Quotient complexity of ideal languages

TL;DR

This paper investigates the quotient complexity of various ideal languages and their operations, providing tight upper bounds using derivatives and analyzing the complexity based on minimal generators.

Contribution

It introduces the concept of quotient complexity for ideal languages and derives tight upper bounds for their complexity under various operations.

Findings

Tight upper bounds for quotient complexity of ideal languages are established.

Complexity bounds are expressed in terms of minimal generators and their derivatives.

The study covers union, intersection, difference, symmetric difference, concatenation, star, and reversal operations.

Abstract

We study the state complexity of regular operations in the class of ideal languages.
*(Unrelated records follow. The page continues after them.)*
-- pv_equiv track=rewrite | github.com/xuchenAIR/pm | net.py | get_max_activity_count
-- ===== SOURCE A (Python) =====
-- def get_max_activity_count(dfg, act):
--     '''
--     get maximum count of in/out about activity
--     :param dfg:
--     :param act:
--     :return:
--     '''
--     ingoing = get_in(dfg)
--     outgoing = get_out(dfg)
--     max_value = -1
--     if act in ingoing:
--         for act2 in ingoing[act]:
--             if ingoing[act][act2] > max_value:
--                 max_value = ingoing[act][act2]
--     if act in outgoing:
--         for act2 in outgoing[act]:
--             if outgoing[act][act2] > max_value:
--                 max_value = outgoing[act][act2]
--     return max_value
--
-- def get_in(dfg):
--     ingoing = {}
--     for el in dfg:
--         if type(el[0]) is str:
--             if not el[1] in ingoing:
--                 ingoing[el[1]] = {}
--             ingoing[el[1]][el[0]] = dfg[el]
--         else:
--             if not el[0][1] in ingoing:
--                 ingoing[el[0][1]] = {}
--             ingoing[el[0][1]][el[0][0]] = el[1]
--     return ingoing
--
-- def get_out(dfg):
--     outgoing = {}
--     for el in dfg:
--         if type(el[0]) is str:
--             if not el[0] in outgoing:
--                 outgoing[el[0]] = {}
--             outgoing[el[0]][el[1]] = dfg[el]
--         else:
--             if not el[0][0] in outgoing:
--                 outgoing[el[0][0]] = {}
--             outgoing[el[0][0]][el[0][1]] = el[1]
--     return outgoing
-- ===== SOURCE B (Python) =====
-- def get_max_activity_count(dfg, act):
--     """Max in/out edge count for activity: one pass over the dfg dict, no
--     ingoing/outgoing dictionaries built."""
--     max_value = -1
--     for (src, tgt), value in dfg.items():
--         if (src == act or tgt == act) and value > max_value:
--             max_value = value
--     return max_value
-- ===== Notes on version B (the rewrite author's own statement) =====
-- stated objective: simpler
-- what changed: B drops the ingoing/outgoing nested-dictionary construction entirely and computes the maximum in one pass over the dfg items, updating a single accumulator when the edge touches act.
import Mathlib
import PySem

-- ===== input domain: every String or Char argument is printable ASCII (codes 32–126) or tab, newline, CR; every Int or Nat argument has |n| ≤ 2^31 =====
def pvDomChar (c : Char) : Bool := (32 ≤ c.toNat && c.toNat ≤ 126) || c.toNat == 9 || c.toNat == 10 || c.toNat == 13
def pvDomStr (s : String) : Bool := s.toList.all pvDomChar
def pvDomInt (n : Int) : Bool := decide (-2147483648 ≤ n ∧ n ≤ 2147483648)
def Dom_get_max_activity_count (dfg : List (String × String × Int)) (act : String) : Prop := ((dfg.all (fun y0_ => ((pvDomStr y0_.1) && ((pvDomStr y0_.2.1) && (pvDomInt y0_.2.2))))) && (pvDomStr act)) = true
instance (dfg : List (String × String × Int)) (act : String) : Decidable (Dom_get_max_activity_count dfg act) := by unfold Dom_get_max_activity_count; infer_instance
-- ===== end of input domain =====

-- B drops A's ingoing/outgoing nested-dictionary construction and computes the maximum in one pass; same return value.
-- ===== PORT A =====
-- dfg is a Python dict[(str,str),int]; both ports first materialize it as a PySem.Dict
-- (identity on association lists without duplicate keys), exactly as Python receives a dict.
def pvDictOf (dfg : List (String × String × Int)) : PySem.Dict (String × String) Int :=
  PySem.Dict.ofList (dfg.map (fun x => ((x.1, x.2.1), x.2.2)))
-- get_in: for el in dfg (keys are tuples, so the `type(el[0]) is str` branch is taken,
-- el[0]=src, el[1]=tgt, dfg[el]=value): if tgt not in ingoing: ingoing[tgt]={}; ingoing[tgt][src]=value
def pvGetIn (l : List ((String × String) × Int)) : PySem.Dict String (PySem.Dict String Int) :=
  l.foldl (fun ing el => ing.modify el.1.2 PySem.Dict.empty (fun d => d.insert el.1.1 el.2))
    PySem.Dict.empty
-- get_out: if src not in outgoing: outgoing[src]={}; outgoing[src][tgt]=value
def pvGetOut (l : List ((String × String) × Int)) : PySem.Dict String (PySem.Dict String Int) :=
  l.foldl (fun outg el => outg.modify el.1.1 PySem.Dict.empty (fun d => d.insert el.1.2 el.2))
    PySem.Dict.empty
def get_max_activity_count (dfg : List (String × String × Int)) (act : String) : Int :=
  let d := pvDictOf dfg
  let ingoing := pvGetIn d.items
  let outgoing := pvGetOut d.items
  -- `for act2 in ingoing[act]: … ingoing[act][act2] …`: keys are unique, so iterating the
  -- items and reading the paired value is exactly the key iteration plus lookup
  let m1 : Int :=
    match ingoing.get? act with
    | some inner => inner.items.foldl (fun m p => if p.2 > m then p.2 else m) (-1)
    | none => -1
  match outgoing.get? act with
  | some inner => inner.items.foldl (fun m p => if p.2 > m then p.2 else m) m1
  | none => m1
-- ===== PORT B =====
def get_max_activity_count_alt (dfg : List (String × String × Int)) (act : String) : Int :=
  (pvDictOf dfg).items.foldl
    (fun m p => if (p.1.1 == act || p.1.2 == act) && decide (p.2 > m) then p.2 else m) (-1)
-- ===== PRECONDITION & SPEC =====
def Spec_get_max_activity_count (dfg : List (String × String × Int)) (act : String) (out : Int) : Prop := out = get_max_activity_count_alt dfg act
instance (dfg : List (String × String × Int)) (act : String) (out : Int) : Decidable (Spec_get_max_activity_count dfg act out) := by unfold Spec_get_max_activity_count; infer_instance
-- ===== CLAIM (what is proved, stated in full; the proofs are below) =====
def Claim_equal_get_max_activity_count : Prop := ∀ (dfg : List (String × String × Int)) (act : String), Dom_get_max_activity_count dfg act → Spec_get_max_activity_count dfg act (get_max_activity_count dfg act)
-- ===== LEMMAS AND PROOFS =====
-- the ingoing dict at key act, as a list: exactly the in-edges of act, in order
theorem pvGetIn_getD_items (L : List ((String × String) × Int)) (act : String)
    (h : (L.map Prod.fst).Nodup) :
    ((pvGetIn L).getD act PySem.Dict.empty).items
      = (L.filter (fun p => p.1.2 == act)).map (fun p => (p.1.1, p.2)) := by
  induction L using List.reverseRecOn with
  | nil => rfl
  | append_singleton L p ih =>
    rw [List.map_append, List.nodup_append] at h
    obtain ⟨h1, -, hdisj⟩ := h
    have hp : p.1 ∉ L.map Prod.fst := fun hm => hdisj p.1 hm p.1 (by simp) rfl
    have hfold : pvGetIn (L ++ [p])
        = (pvGetIn L).modify p.1.2 PySem.Dict.empty (fun d => d.insert p.1.1 p.2) := by
      simp [pvGetIn, List.foldl_append]
    rw [hfold, PySem.Dict.getD_modify]
    by_cases hc : act = p.1.2
    · have hnotc : ((pvGetIn L).getD act PySem.Dict.empty).contains p.1.1 = false := by
        by_contra hcon
        rw [Bool.not_eq_false, PySem.Dict.contains_iff_mem_keys, PySem.Dict.keys, ih h1] at hcon
        simp only [List.map_map, List.mem_map, List.mem_filter, Function.comp] at hcon
        obtain ⟨q, ⟨hqL, hq2⟩, hq1⟩ := hcon
        apply hp
        have hq : q.1 = p.1 := Prod.ext hq1 (by rw [hc] at hq2; simpa using hq2)
        rw [← hq]
        exact List.mem_map_of_mem hqL
      rw [if_pos hc, ← hc]
      rw [PySem.Dict.items_insert_of_not_contains _ _ hnotc, ih h1]
      have hpt : (p.1.2 == act) = true := by simpa using hc.symm
      simp [List.filter_append, hpt]
    · rw [if_neg hc, ih h1]
      have hpf : (p.1.2 == act) = false := by simpa using fun e => hc e.symm
      simp [List.filter_append, hpf]
-- same characterization for the outgoing dict
theorem pvGetOut_getD_items (L : List ((String × String) × Int)) (act : String)
    (h : (L.map Prod.fst).Nodup) :
    ((pvGetOut L).getD act PySem.Dict.empty).items
      = (L.filter (fun p => p.1.1 == act)).map (fun p => (p.1.2, p.2)) := by
  induction L using List.reverseRecOn with
  | nil => rfl
  | append_singleton L p ih =>
    rw [List.map_append, List.nodup_append] at h
    obtain ⟨h1, -, hdisj⟩ := h
    have hp : p.1 ∉ L.map Prod.fst := fun hm => hdisj p.1 hm p.1 (by simp) rfl
    have hfold : pvGetOut (L ++ [p])
        = (pvGetOut L).modify p.1.1 PySem.Dict.empty (fun d => d.insert p.1.2 p.2) := by
      simp [pvGetOut, List.foldl_append]
    rw [hfold, PySem.Dict.getD_modify]
    by_cases hc : act = p.1.1
    · have hnotc : ((pvGetOut L).getD act PySem.Dict.empty).contains p.1.2 = false := by
        by_contra hcon
        rw [Bool.not_eq_false, PySem.Dict.contains_iff_mem_keys, PySem.Dict.keys, ih h1] at hcon
        simp only [List.map_map, List.mem_map, List.mem_filter, Function.comp] at hcon
        obtain ⟨q, ⟨hqL, hq1⟩, hq2⟩ := hcon
        apply hp
        have hq : q.1 = p.1 := Prod.ext (by rw [hc] at hq1; simpa using hq1) hq2
        rw [← hq]
        exact List.mem_map_of_mem hqL
      rw [if_pos hc, ← hc]
      rw [PySem.Dict.items_insert_of_not_contains _ _ hnotc, ih h1]
      have hpt : (p.1.1 == act) = true := by simpa using hc.symm
      simp [List.filter_append, hpt]
    · rw [if_neg hc, ih h1]
      have hpf : (p.1.1 == act) = false := by simpa using fun e => hc e.symm
      simp [List.filter_append, hpf]
-- A's update step over a list of pairs is a fold of max over the values
theorem pvFoldl_step_eq_max {γ : Type} (val : γ → Int) (L : List γ) (c : Int) :
    L.foldl (fun m p => if val p > m then val p else m) c = (L.map val).foldl max c := by
  induction L generalizing c with
  | nil => rfl
  | cons h t ih =>
    simp only [List.foldl_cons, List.map_cons]
    rw [ih]
    congr 1
    split_ifs <;> omega
-- B's guarded fold is a fold of max over the values of the filtered list
theorem pvFoldl_guard (q : ((String × String) × Int) → Bool)
    (L : List ((String × String) × Int)) (c : Int) :
    L.foldl (fun m p => if q p && decide (p.2 > m) then p.2 else m) c
      = ((L.filter q).map (fun p => p.2)).foldl max c := by
  induction L generalizing c with
  | nil => rfl
  | cons p t ih =>
    by_cases hq : q p = true
    · have hhead : (if (q p && decide (p.2 > c)) = true then p.2 else c) = max c p.2 := by
        rw [hq]; simp only [Bool.true_and, decide_eq_true_eq]; split_ifs <;> omega
      rw [List.foldl_cons, hhead, List.filter_cons_of_pos hq, List.map_cons, List.foldl_cons, ih]
    · have hqf : q p = false := by simpa using hq
      have hhead : (if (q p && decide (p.2 > c)) = true then p.2 else c) = c := by
        rw [hqf]; simp
      rw [List.foldl_cons, hhead, List.filter_cons_of_neg (by simp [hqf]), ih]
-- folding max: bounds, and dependence on membership only
theorem pvFoldl_max_le_init (c : Int) (L : List Int) : c ≤ L.foldl max c := by
  induction L generalizing c with
  | nil => simp
  | cons h t ih => exact le_trans (le_max_left c h) (ih (max c h))
theorem pvFoldl_max_le_mem (x : Int) (L : List Int) :
    ∀ c, x ∈ L → x ≤ L.foldl max c := by
  induction L with
  | nil => intro c hx; cases hx
  | cons h t ih =>
    intro c hx
    rcases List.mem_cons.mp hx with rfl | hx'
    · exact le_trans (le_max_right c x) (pvFoldl_max_le_init _ _)
    · exact ih _ hx'
theorem pvFoldl_max_lub (b : Int) (L : List Int) :
    ∀ c, c ≤ b → (∀ x ∈ L, x ≤ b) → L.foldl max c ≤ b := by
  induction L with
  | nil => intro c hc _; simpa
  | cons h t ih =>
    intro c hc hL
    exact ih (max c h) (max_le hc (hL h (by simp))) (fun x hx => hL x (by simp [hx]))
theorem pvFoldl_max_congr (c : Int) (L1 L2 : List Int) (h : ∀ x, x ∈ L1 ↔ x ∈ L2) :
    L1.foldl max c = L2.foldl max c := by
  apply le_antisymm
  · exact pvFoldl_max_lub _ L1 c (pvFoldl_max_le_init c L2)
      (fun x hx => pvFoldl_max_le_mem x L2 c ((h x).mp hx))
  · exact pvFoldl_max_lub _ L2 c (pvFoldl_max_le_init c L1)
      (fun x hx => pvFoldl_max_le_mem x L1 c ((h x).mpr hx))
-- ===== VERDICT (by name: the statement is the Claim_ definition above) =====
theorem get_max_activity_count_spec : Claim_equal_get_max_activity_count := by
  intro dfg act _
  unfold Spec_get_max_activity_count get_max_activity_count get_max_activity_count_alt
  simp only []
  set L := (pvDictOf dfg).items with hLdef
  have hnd : (L.map Prod.fst).Nodup := PySem.Dict.nodup_keys_ofList _
  -- A's two match-loops, through getD
  have hIn : ((pvGetIn L).getD act PySem.Dict.empty).items
      = (L.filter (fun p => p.1.2 == act)).map (fun p => (p.1.1, p.2)) :=
    pvGetIn_getD_items L act hnd
  have hOut : ((pvGetOut L).getD act PySem.Dict.empty).items
      = (L.filter (fun p => p.1.1 == act)).map (fun p => (p.1.2, p.2)) :=
    pvGetOut_getD_items L act hnd
  have hmatchIn : (match (pvGetIn L).get? act with
      | some inner => inner.items.foldl (fun m p => if p.2 > m then p.2 else m) (-1)
      | none => (-1 : Int))
      = ((pvGetIn L).getD act PySem.Dict.empty).items.foldl
          (fun m p => if p.2 > m then p.2 else m) (-1) := by
    cases hg : (pvGetIn L).get? act with
    | none => rw [PySem.Dict.getD_of_get?_eq_none _ _ hg]; rfl
    | some inner => rw [PySem.Dict.getD_of_get?_eq_some _ _ hg]
  have hmatchOut : ∀ m1 : Int, (match (pvGetOut L).get? act with
      | some inner => inner.items.foldl (fun m p => if p.2 > m then p.2 else m) m1
      | none => m1)
      = ((pvGetOut L).getD act PySem.Dict.empty).items.foldl
          (fun m p => if p.2 > m then p.2 else m) m1 := by
    intro m1
    cases hg : (pvGetOut L).get? act with
    | none => rw [PySem.Dict.getD_of_get?_eq_none _ _ hg]; rfl
    | some inner => rw [PySem.Dict.getD_of_get?_eq_some _ _ hg]
  rw [hmatchOut, hmatchIn, hIn, hOut]
  rw [pvFoldl_guard]
  rw [show (fun m (p : String × Int) => if p.2 > m then p.2 else m)
      = (fun m p => if (fun q : String × Int => q.2) p > m then (fun q : String × Int => q.2) p else m) from rfl,
    pvFoldl_step_eq_max, pvFoldl_step_eq_max, ← List.foldl_append, ← List.map_append]
  apply pvFoldl_max_congr
  intro x
  simp only [List.mem_map, List.mem_append, List.mem_filter, beq_iff_eq, Bool.or_eq_true]
  constructor
  · rintro ⟨a, (⟨b, ⟨hbL, hb⟩, rfl⟩ | ⟨b, ⟨hbL, hb⟩, rfl⟩), rfl⟩
    · exact ⟨b, ⟨hbL, Or.inr hb⟩, rfl⟩
    · exact ⟨b, ⟨hbL, Or.inl hb⟩, rfl⟩
  · rintro ⟨b, ⟨hbL, hb | hb⟩, rfl⟩
    · exact ⟨(b.1.2, b.2), Or.inr ⟨b, ⟨hbL, hb⟩, rfl⟩, rfl⟩
    · exact ⟨(b.1.1, b.2), Or.inl ⟨b, ⟨hbL, hb⟩, rfl⟩, rfl⟩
A language L over an alphabet Sigma is a right (left) ideal if it satisfies L = L Sigma* (L = Sigma* L). It is a two-sided ideal if L = Sigma* L Sigma *, and an all-sided ideal if it is the shuffle of Sigma* with L. We prefer the term "quotient complexity" instead of "state complexity", and we use derivatives to calculate upper bounds on quotient complexity, whenever it is convenient. We find tight upper bounds on the quotient complexity of each type of ideal language in terms of the complexity of an arbitrary generator and of its minimal generator, the complexity of the minimal generator, and also on the operations union, intersection, set difference, symmetric difference, concatenation, star and reversal of ideal languages.